When we express new suffixes, we perform an action to the tree called a Suffix Extension. In a Suffix Extension, we add a new suffix of the so-far consumed input string, into the suffix tree. After the Suffix Extension, the suffix will be either implicitly or explicitly represented in the implicit suffix tree. There are a few different kinds of Suffix Extension.

  • Rule 1 Extension: When the suffix we're adding can be added by extending the labels of edges leading to leaf nodes.
  • Rule 2 Extension: When the suffix we're adding requires the addition of a new leaf node.
  • Rule 3 Extension: When the suffix we're adding is already implicitly present in the tree, even if it is not explicitly represented.

Only Rule 2 Extensions result in new suffixes being made explicit in the tree. During the algorithm, while we're keeping track of the number of suffixes remaining from the portion of the input which has been processed, we need to remember to decrement this counter after each time that we perform a Rule 2 Extension.

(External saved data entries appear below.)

-- pv_equiv track=rewrite | github.com/anatol21/Blokus_GenAI | src/blokus/automation.py | classify_failure_category
-- ===== SOURCE A (Python) =====
-- from typing import Iterable
--
-- def classify_failure_category(job_names: Iterable[str]) -> str:
--     """Map failing CI job names into the Phase 3 repair categories."""
--
--     names = [name.lower() for name in job_names]
--     if any("lint" in name for name in names):
--         return "lint"
--     if any("cli-smoke" in name or "cli smoke" in name for name in names):
--         return "cli-smoke"
--     if any("fixture-schema" in name or ("fixture" in name and "schema" in name) for name in names):
--         return "fixture-schema"
--     if any(name == "test" or "unit" in name or "tests" in name for name in names):
--         return "unit-test"
--     if any("evaluate" in name for name in names):
--         return "evaluate"
--     if any("environment" in name or "deployment" in name for name in names):
--         return "environment"
--     return "unknown"
-- ===== SOURCE B (Python) =====
-- def classify_failure_category(job_names):
--     lint = smoke = fixture = unit = evaluate = env = False
--     for name in job_names:
--         n = name.lower()
--         lint = lint or "lint" in n
--         smoke = smoke or "cli-smoke" in n or "cli smoke" in n
--         fixture = fixture or "fixture-schema" in n or ("fixture" in n and "schema" in n)
--         unit = unit or n == "test" or "unit" in n or "tests" in n
--         evaluate = evaluate or "evaluate" in n
--         env = env or "environment" in n or "deployment" in n
--     if lint:
--         return "lint"
--     if smoke:
--         return "cli-smoke"
--     if fixture:
--         return "fixture-schema"
--     if unit:
--         return "unit-test"
--     if evaluate:
--         return "evaluate"
--     if env:
--         return "environment"
--     return "unknown"
-- ===== Notes on version B (the rewrite author's own statement) =====
-- stated objective: faster
-- what changed: Replaces six separate any() scans over a precomputed lowered list with a single pass that lowers each name once and accumulates six presence flags, then returns the first set flag in priority order.
import Mathlib
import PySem

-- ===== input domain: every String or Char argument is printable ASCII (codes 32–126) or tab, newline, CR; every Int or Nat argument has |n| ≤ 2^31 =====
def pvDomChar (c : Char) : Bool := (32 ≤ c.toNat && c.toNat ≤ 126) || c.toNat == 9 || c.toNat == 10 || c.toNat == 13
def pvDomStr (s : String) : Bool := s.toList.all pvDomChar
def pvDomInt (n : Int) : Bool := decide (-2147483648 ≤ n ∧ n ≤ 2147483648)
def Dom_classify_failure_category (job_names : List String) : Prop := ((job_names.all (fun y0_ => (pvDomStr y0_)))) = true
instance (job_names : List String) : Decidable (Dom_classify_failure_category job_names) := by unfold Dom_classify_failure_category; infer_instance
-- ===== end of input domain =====

-- B replaces A's six separate any() scans by ONE pass accumulating six presence
-- flags (each name lowered once), consulted afterwards in priority order.

-- ===== PORT A =====
def classify_failure_category (job_names : List String) : String :=
  let names := job_names.map PySem.Str.lower
  if names.any (fun n => PySem.Str.isIn "lint" n) then "lint"
  else if names.any (fun n => PySem.Str.isIn "cli-smoke" n || PySem.Str.isIn "cli smoke" n) then "cli-smoke"
  else if names.any (fun n => PySem.Str.isIn "fixture-schema" n || (PySem.Str.isIn "fixture" n && PySem.Str.isIn "schema" n)) then "fixture-schema"
  else if names.any (fun n => n == "test" || PySem.Str.isIn "unit" n || PySem.Str.isIn "tests" n) then "unit-test"
  else if names.any (fun n => PySem.Str.isIn "evaluate" n) then "evaluate"
  else if names.any (fun n => PySem.Str.isIn "environment" n || PySem.Str.isIn "deployment" n) then "environment"
  else "unknown"

-- ===== PORT B =====
def pvStep (f : Bool × Bool × Bool × Bool × Bool × Bool) (name : String) :
    Bool × Bool × Bool × Bool × Bool × Bool :=
  let n := PySem.Str.lower name
  ((f.1 || PySem.Str.isIn "lint" n),
   (f.2.1 || PySem.Str.isIn "cli-smoke" n || PySem.Str.isIn "cli smoke" n),
   (f.2.2.1 || PySem.Str.isIn "fixture-schema" n || (PySem.Str.isIn "fixture" n && PySem.Str.isIn "schema" n)),
   (f.2.2.2.1 || n == "test" || PySem.Str.isIn "unit" n || PySem.Str.isIn "tests" n),
   (f.2.2.2.2.1 || PySem.Str.isIn "evaluate" n),
   (f.2.2.2.2.2 || PySem.Str.isIn "environment" n || PySem.Str.isIn "deployment" n))

def classify_failure_category_alt (job_names : List String) : String :=
  let fl := job_names.foldl pvStep (false, false, false, false, false, false)
  if fl.1 then "lint"
  else if fl.2.1 then "cli-smoke"
  else if fl.2.2.1 then "fixture-schema"
  else if fl.2.2.2.1 then "unit-test"
  else if fl.2.2.2.2.1 then "evaluate"
  else if fl.2.2.2.2.2 then "environment"
  else "unknown"

-- ===== PRECONDITION & SPEC =====
def Spec_classify_failure_category (job_names : List String) (out : String) : Prop := out = classify_failure_category_alt job_names
instance (job_names : List String) (out : String) : Decidable (Spec_classify_failure_category job_names out) := by unfold Spec_classify_failure_category; infer_instance

-- ===== CLAIM (what is proved, stated in full; the proofs are below) =====
def Claim_equal_classify_failure_category : Prop := ∀ (job_names : List String), Dom_classify_failure_category job_names → Spec_classify_failure_category job_names (classify_failure_category job_names)

-- ===== LEMMAS AND PROOFS =====

/-- The fold of `pvStep` computes, componentwise, the disjunction of the six
per-name conditions over the whole list (any-semantics). -/
theorem pvStep_foldl (l : List String) (f : Bool × Bool × Bool × Bool × Bool × Bool) :
    l.foldl pvStep f =
      ((f.1 || l.any (fun name => PySem.Str.isIn "lint" (PySem.Str.lower name))),
       (f.2.1 || l.any (fun name => PySem.Str.isIn "cli-smoke" (PySem.Str.lower name) || PySem.Str.isIn "cli smoke" (PySem.Str.lower name))),
       (f.2.2.1 || l.any (fun name => PySem.Str.isIn "fixture-schema" (PySem.Str.lower name) || (PySem.Str.isIn "fixture" (PySem.Str.lower name) && PySem.Str.isIn "schema" (PySem.Str.lower name)))),
       (f.2.2.2.1 || l.any (fun name => PySem.Str.lower name == "test" || PySem.Str.isIn "unit" (PySem.Str.lower name) || PySem.Str.isIn "tests" (PySem.Str.lower name))),
       (f.2.2.2.2.1 || l.any (fun name => PySem.Str.isIn "evaluate" (PySem.Str.lower name))),
       (f.2.2.2.2.2 || l.any (fun name => PySem.Str.isIn "environment" (PySem.Str.lower name) || PySem.Str.isIn "deployment" (PySem.Str.lower name)))) := by
  induction l generalizing f with
  | nil => simp
  | cons x xs ih =>
    simp only [List.foldl_cons, ih, pvStep, List.any_cons]
    simp [Bool.or_assoc]

-- ===== VERDICT (by name: the statement is the Claim_ definition above) =====
theorem classify_failure_category_spec : Claim_equal_classify_failure_category := by
  intro job_names _
  unfold Spec_classify_failure_category classify_failure_category classify_failure_category_alt
  simp only [pvStep_foldl, Bool.false_or, List.any_map, Function.comp_def]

When we do a Rule 3 Extension, it means that the suffix we were adding to the tree is already implicitly present in the tree. This additionally means that all the suffixes of that suffix are also implicitly present in the tree, which means that none of them would result in a Rule 2 Extension. So a Rule 3 Extension ends the current Phase.

In every Extension of every Phase, exactly one Suffix Extension happens. That is why the inner loop iterations of the algorithm are called Extensions.

First Extension

The first extension of every phase is always the same. It involves extending all labels of edges to leaf nodes, so that they end in what is now the new last character in the string represented by the implicit suffix tree. The first extension of every phase is a Rule 1 Extension, and no other extensions are ever Rule 1 Extensions.

Second Extension onwards

In order to run in linear time, Ukkonen's algorithm depends on being able to perform each Suffix Extension in constant time. In order to do this, every extension needs to avoid traversing the tree to find the right spot to perform any modifications to the tree. Instead, it needs to be able to find the right place in the tree to perform the Suffix Extension, in constant time. Solving this problem is key in Ukkonen's algorithm.

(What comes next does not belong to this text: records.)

-- pv_equiv track=rewrite | github.com/michelesr/advent-of-code | 2024/day-9/main.py | has_gaps
-- ===== SOURCE A (Python) =====
-- def has_gaps(blocks):
--     found_free = False
--     for i in range(len(blocks)):
--         if blocks[i] == ".":
--             found_free = True
--         if found_free and blocks[i] != ".":
--             return True
--     return False
-- ===== SOURCE B (Python) =====
-- def has_gaps(blocks):
--     total_free = blocks.count(".")
--     trailing = 0
--     for b in reversed(blocks):
--         if b != ".":
--             break
--         trailing += 1
--     return total_free > trailing
-- ===== Notes on version B (the rewrite author's own statement) =====
-- stated objective: alternative
-- what changed: Replaces A's forward flag-carrying scan with a counting argument: count all free blocks, measure the trailing run of free blocks from the right, and report a gap iff some free block lies outside the trailing run (count > trailing).
import Mathlib
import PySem

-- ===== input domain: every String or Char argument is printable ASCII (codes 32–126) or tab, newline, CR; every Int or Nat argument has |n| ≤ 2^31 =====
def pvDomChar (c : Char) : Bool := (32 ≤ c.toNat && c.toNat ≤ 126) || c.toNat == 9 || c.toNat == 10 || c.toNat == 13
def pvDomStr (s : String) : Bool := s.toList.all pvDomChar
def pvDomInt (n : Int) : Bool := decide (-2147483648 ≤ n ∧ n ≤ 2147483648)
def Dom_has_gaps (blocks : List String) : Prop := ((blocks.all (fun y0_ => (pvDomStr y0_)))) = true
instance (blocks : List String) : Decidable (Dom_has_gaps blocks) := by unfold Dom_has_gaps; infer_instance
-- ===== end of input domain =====

-- B replaces A's forward flag-carrying scan by a counting argument: count the free
-- blocks and the trailing run of free blocks; a gap exists iff count > trailing run.

-- ===== PORT A =====
-- A's for-loop over range(len(blocks)) carrying the found_free flag, with early return.
def hasGapsLoop (blocks : List String) (found_free : Bool) : Bool :=
  match blocks with
  | [] => false
  | b :: rest =>
    let found_free := if b == "." then true else found_free
    if found_free && b != "." then true else hasGapsLoop rest found_free

def has_gaps (blocks : List String) : Bool := hasGapsLoop blocks false

-- ===== PORT B =====
-- the 'for b in reversed(blocks): if b != ".": break; trailing += 1' loop
def trailingFree (l : List String) : Nat :=
  match l with
  | [] => 0
  | b :: rest => if b != "." then 0 else trailingFree rest + 1

def has_gaps_alt (blocks : List String) : Bool :=
  decide (PySem.List.count blocks "." > trailingFree blocks.reverse)

-- ===== PRECONDITION & SPEC =====
def Spec_has_gaps (blocks : List String) (out : Bool) : Prop := out = has_gaps_alt blocks
instance (blocks : List String) (out : Bool) : Decidable (Spec_has_gaps blocks out) := by unfold Spec_has_gaps; infer_instance

-- ===== CLAIM =====
def Claim_equal_has_gaps : Prop := ∀ (blocks : List String), Dom_has_gaps blocks → Spec_has_gaps blocks (has_gaps blocks)

-- ===== LEMMAS AND PROOFS =====

theorem trailingFree_cons (b : String) (l : List String) :
    trailingFree (b :: l) = if b != "." then 0 else trailingFree l + 1 := rfl

theorem trailingFree_le_count (l : List String) :
    trailingFree l ≤ l.count "." := by
  induction l with
  | nil => simp [trailingFree]
  | cons b rest ih =>
    by_cases h : b = "."
    · subst h; simp [trailingFree]; omega
    · simp [trailingFree, h]

theorem trailingFree_append_singleton (xs : List String) (b : String) :
    trailingFree (xs ++ [b]) =
      if xs.all (fun x => x == ".") then trailingFree [b] + xs.length
      else trailingFree xs := by
  induction xs with
  | nil => simp
  | cons x xs' ih =>
    by_cases h : x = "."
    · subst h
      have hstep : trailingFree (("." : String) :: (xs' ++ [b])) =
          trailingFree (xs' ++ [b]) + 1 := by
        rw [trailingFree_cons, if_neg (by simp)]
      rw [List.cons_append, hstep, ih]
      by_cases hc : xs'.all (fun x => x == ".") = true
      · rw [if_pos hc, if_pos (by simp [hc])]
        simp only [List.length_cons]
        omega
      · rw [if_neg hc, if_neg (by simp [hc])]
        have : trailingFree (("." : String) :: xs') = trailingFree xs' + 1 := by
          rw [trailingFree_cons, if_neg (by simp)]
        omega
    · have hx : (x != ".") = true := bne_iff_ne.mpr h
      have hL : trailingFree ((x :: xs') ++ [b]) = 0 := by
        rw [List.cons_append, trailingFree_cons, if_pos hx]
      have hR : trailingFree (x :: xs') = 0 := by
        rw [trailingFree_cons, if_pos hx]
      rw [hL, if_neg (by simp [h]), hR]

theorem trailingFree_of_all (l : List String) (h : l.all (fun x => x == ".") = true) :
    trailingFree l = l.length := by
  induction l with
  | nil => rfl
  | cons y ys ihy =>
    simp only [List.all_cons, Bool.and_eq_true, beq_iff_eq] at h
    simp [trailingFree, h.1, ihy h.2]

-- once the flag is set, A's loop just looks for any non-"." element
theorem hasGapsLoop_true (blocks : List String) :
    hasGapsLoop blocks true = blocks.any (fun b => b != ".") := by
  induction blocks with
  | nil => rfl
  | cons b rest ih =>
    simp only [hasGapsLoop, List.any_cons]
    by_cases h : b = "."
    · subst h; simp [ih]
    · simp [h]

theorem count_eq_length_of_all (l : List String) (h : l.all (fun x => x == ".") = true) :
    l.count "." = l.length := by
  induction l with
  | nil => rfl
  | cons b rest ih =>
    simp only [List.all_cons, Bool.and_eq_true, beq_iff_eq] at h
    simp [h.1, ih h.2]

theorem hasGapsLoop_false (blocks : List String) :
    hasGapsLoop blocks false = has_gaps_alt blocks := by
  induction blocks with
  | nil => rfl
  | cons b rest ih =>
    unfold has_gaps_alt
    rw [PySem.List.count_eq]
    rw [List.reverse_cons, trailingFree_append_singleton]
    by_cases h : b = "."
    · subst h
      have hA : hasGapsLoop ("." :: rest) false = rest.any (fun x => x != ".") := by
        simp [hasGapsLoop, hasGapsLoop_true]
      rw [hA]
      by_cases hall : rest.reverse.all (fun x => x == ".") = true
      · have hall' : rest.all (fun x => x == ".") = true := by
          simpa using hall
        have hany : rest.any (fun x => x != ".") = false := by
          simp only [List.any_eq_false]
          intro x hx
          have hxeq : x = "." := beq_iff_eq.mp (List.all_eq_true.mp hall' x hx)
          simp [hxeq]
        have hc : rest.count "." = rest.length := count_eq_length_of_all rest hall'
        simp [hall, hany, hc, trailingFree]
      · have hany : rest.any (fun x => x != ".") = true := by
          cases hx : rest.any (fun x => x != ".") with
          | true => rfl
          | false =>
            exfalso
            apply hall
            rw [List.all_eq_true]
            intro x hxm
            have hx' := List.any_eq_false.mp hx x (List.mem_reverse.mp hxm)
            by_contra hne
            exact hx' (bne_iff_ne.mpr (fun he => hne (beq_iff_eq.mpr he)))
        have hle : trailingFree rest.reverse ≤ rest.reverse.count "." :=
          trailingFree_le_count rest.reverse
        rw [List.count_reverse] at hle
        simp only [hall, hany]
        have hgt : rest.count "." + 1 > trailingFree rest.reverse := by omega
        simp [hgt]
    · have hA : hasGapsLoop (b :: rest) false = hasGapsLoop rest false := by
        simp [hasGapsLoop, h]
      rw [hA, ih]
      unfold has_gaps_alt
      rw [PySem.List.count_eq]
      by_cases hall : rest.reverse.all (fun x => x == ".") = true
      · have hall' : rest.all (fun x => x == ".") = true := by simpa using hall
        have hc : rest.count "." = rest.length := count_eq_length_of_all rest hall'
        have htf : trailingFree rest.reverse = rest.length := by
          rw [trailingFree_of_all rest.reverse hall, List.length_reverse]
        have hbne : (b != ".") = true := bne_iff_ne.mpr h
        have htb : trailingFree [b] = 0 := by
          rw [trailingFree_cons, if_pos hbne]
        rw [if_pos hall, htb, htf, hc]
        have hcc : List.count "." (b :: rest) = List.count "." rest := by
          simp [h]
        rw [hcc, hc]
        simp
      · simp [hall, h]

-- ===== VERDICT =====
theorem has_gaps_spec : Claim_equal_has_gaps := by
  intro blocks _
  unfold Spec_has_gaps has_gaps
  exact hasGapsLoop_false blocks
-- pv_equiv track=rewrite | github.com/MdAbedin/binarysearch | 0982 Recursive Voting.py | solve
-- ===== SOURCE A (Python) =====
-- def solve(votes):
--     votesd = dict()
--
--     for i in range(len(votes)):
--       if votes[i] < 0: votesd[i] = 0
--       elif votes[i] >= len(votes): votesd[i] = 1
--       elif i not in votesd:
--         ppl = [i]
--         while 0<=votes[ppl[-1]]<len(votes) and ppl[-1] not in votesd:
--           ppl.append(votes[ppl[-1]])
--         if votes[ppl[-1]] < 0: votesd[ppl[-1]] = 0
--         elif votes[ppl[-1]] >= len(votes): votesd[ppl[-1]] = 1
--         for p in  ppl:
--           votesd[p] = votesd[ppl[-1]]
--
--     return sum(v == 0 for v in votesd.values())
-- ===== SOURCE B (Python) =====
-- def solve(votes):
--     # Direct bounded walk per index: no memo dict, no path list. A chain longer
--     # than n steps must contain a cycle, so n steps always suffice to reach the
--     # terminal whenever the chain terminates at all.
--     n = len(votes)
--     count = 0
--     for i in range(n):
--         j = i
--         steps = 0
--         while steps < n and 0 <= votes[j] < n:
--             j = votes[j]
--             steps += 1
--         if votes[j] < 0:
--             count += 1
--     return count
-- ===== Notes on version B (the rewrite author's own statement) =====
-- stated objective: simpler
-- what changed: Replaces the memoised dict + path-compression traversal with a direct bounded chain walk per index (no dict, no path list): each index follows its vote chain for at most n in-range steps and is counted iff the chain exits with a negative vote.
import Mathlib
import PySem

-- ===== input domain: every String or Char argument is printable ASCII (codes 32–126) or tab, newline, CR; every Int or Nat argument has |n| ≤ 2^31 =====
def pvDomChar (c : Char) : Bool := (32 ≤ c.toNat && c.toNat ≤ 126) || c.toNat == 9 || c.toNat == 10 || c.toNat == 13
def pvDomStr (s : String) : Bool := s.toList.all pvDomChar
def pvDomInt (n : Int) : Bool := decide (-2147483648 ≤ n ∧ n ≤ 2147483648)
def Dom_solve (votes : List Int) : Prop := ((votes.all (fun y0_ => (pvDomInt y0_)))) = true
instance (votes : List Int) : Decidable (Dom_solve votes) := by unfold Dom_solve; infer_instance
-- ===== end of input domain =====

-- B replaces A's memoised dict/path-compression traversal by a direct bounded chain walk
-- per index (simpler, no dict); equivalence is claimed on Pre_solve, exactly the inputs
-- where A's while loop terminates.

-- votes[j]: every index either port reads is in [0, len votes), where getD j 0 is exact.
def pvGet (votes : List Int) (j : ℕ) : Int := votes.getD j 0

The naive way to complete the Suffix Extensions in the second Extension onwards, would be to traverse the tree for each insertion, in order to find the correct place to make the Suffix Extension. This would work correctly, but traversing the tree is expensive. If we did that for all extensions, we would end up with an algorithm whose worst case running time is cubic in the length of the input string. What we're looking for is an algorithm whose worst case running time is linear in the length of the input string. Ukkonen's description of his algorithm begins with a description of this cubic-time algorithm, and presents the actual Ukkonen's algorithm as a collection of optimizations on top of it. There are two key parts of Ukkonen's optimization over the naive algorithm. They are the Active Point, and Suffix Links.

The Active Point, combined with the use of Suffix Links, enables us to be able to complete each Extension in constant time. The Active Point locates the precise insertion point for the next Suffix Extension, and Suffix Links store exploitable information about the suffixes in the text.

Active Point

The Active Point is a reference to a precise location in the tree with a special property, that it will be the correct location for the next Suffix Extension to proceed from.

This reference is represented as a triple of "activeNode", "activeEdge" and "activeLength". These three pieces of data combined allow us to pinpoint an exact location in the tree (and therefore an exact location in the text), for example, directly on top of an internal node, or perhaps partway into an edge label.

  • The "activeNode" variable is a pointer to either the root node, or an internal node in the tree.

  • The "activeEdge" variable is a reference to a character in the text, used to indicate which edge of the tree node indicated by the "activeNode" we need to move along to reach the precise position of the Active Point. At any point in time, the "activeEdge" should be pointing to a character in the text within the suffix that is being added in the current Extension.

  • The "activeLength" variable indicates how far we need to travel along the edge indicated by the "activeEdge", in order to get to the precise position of the Active Point.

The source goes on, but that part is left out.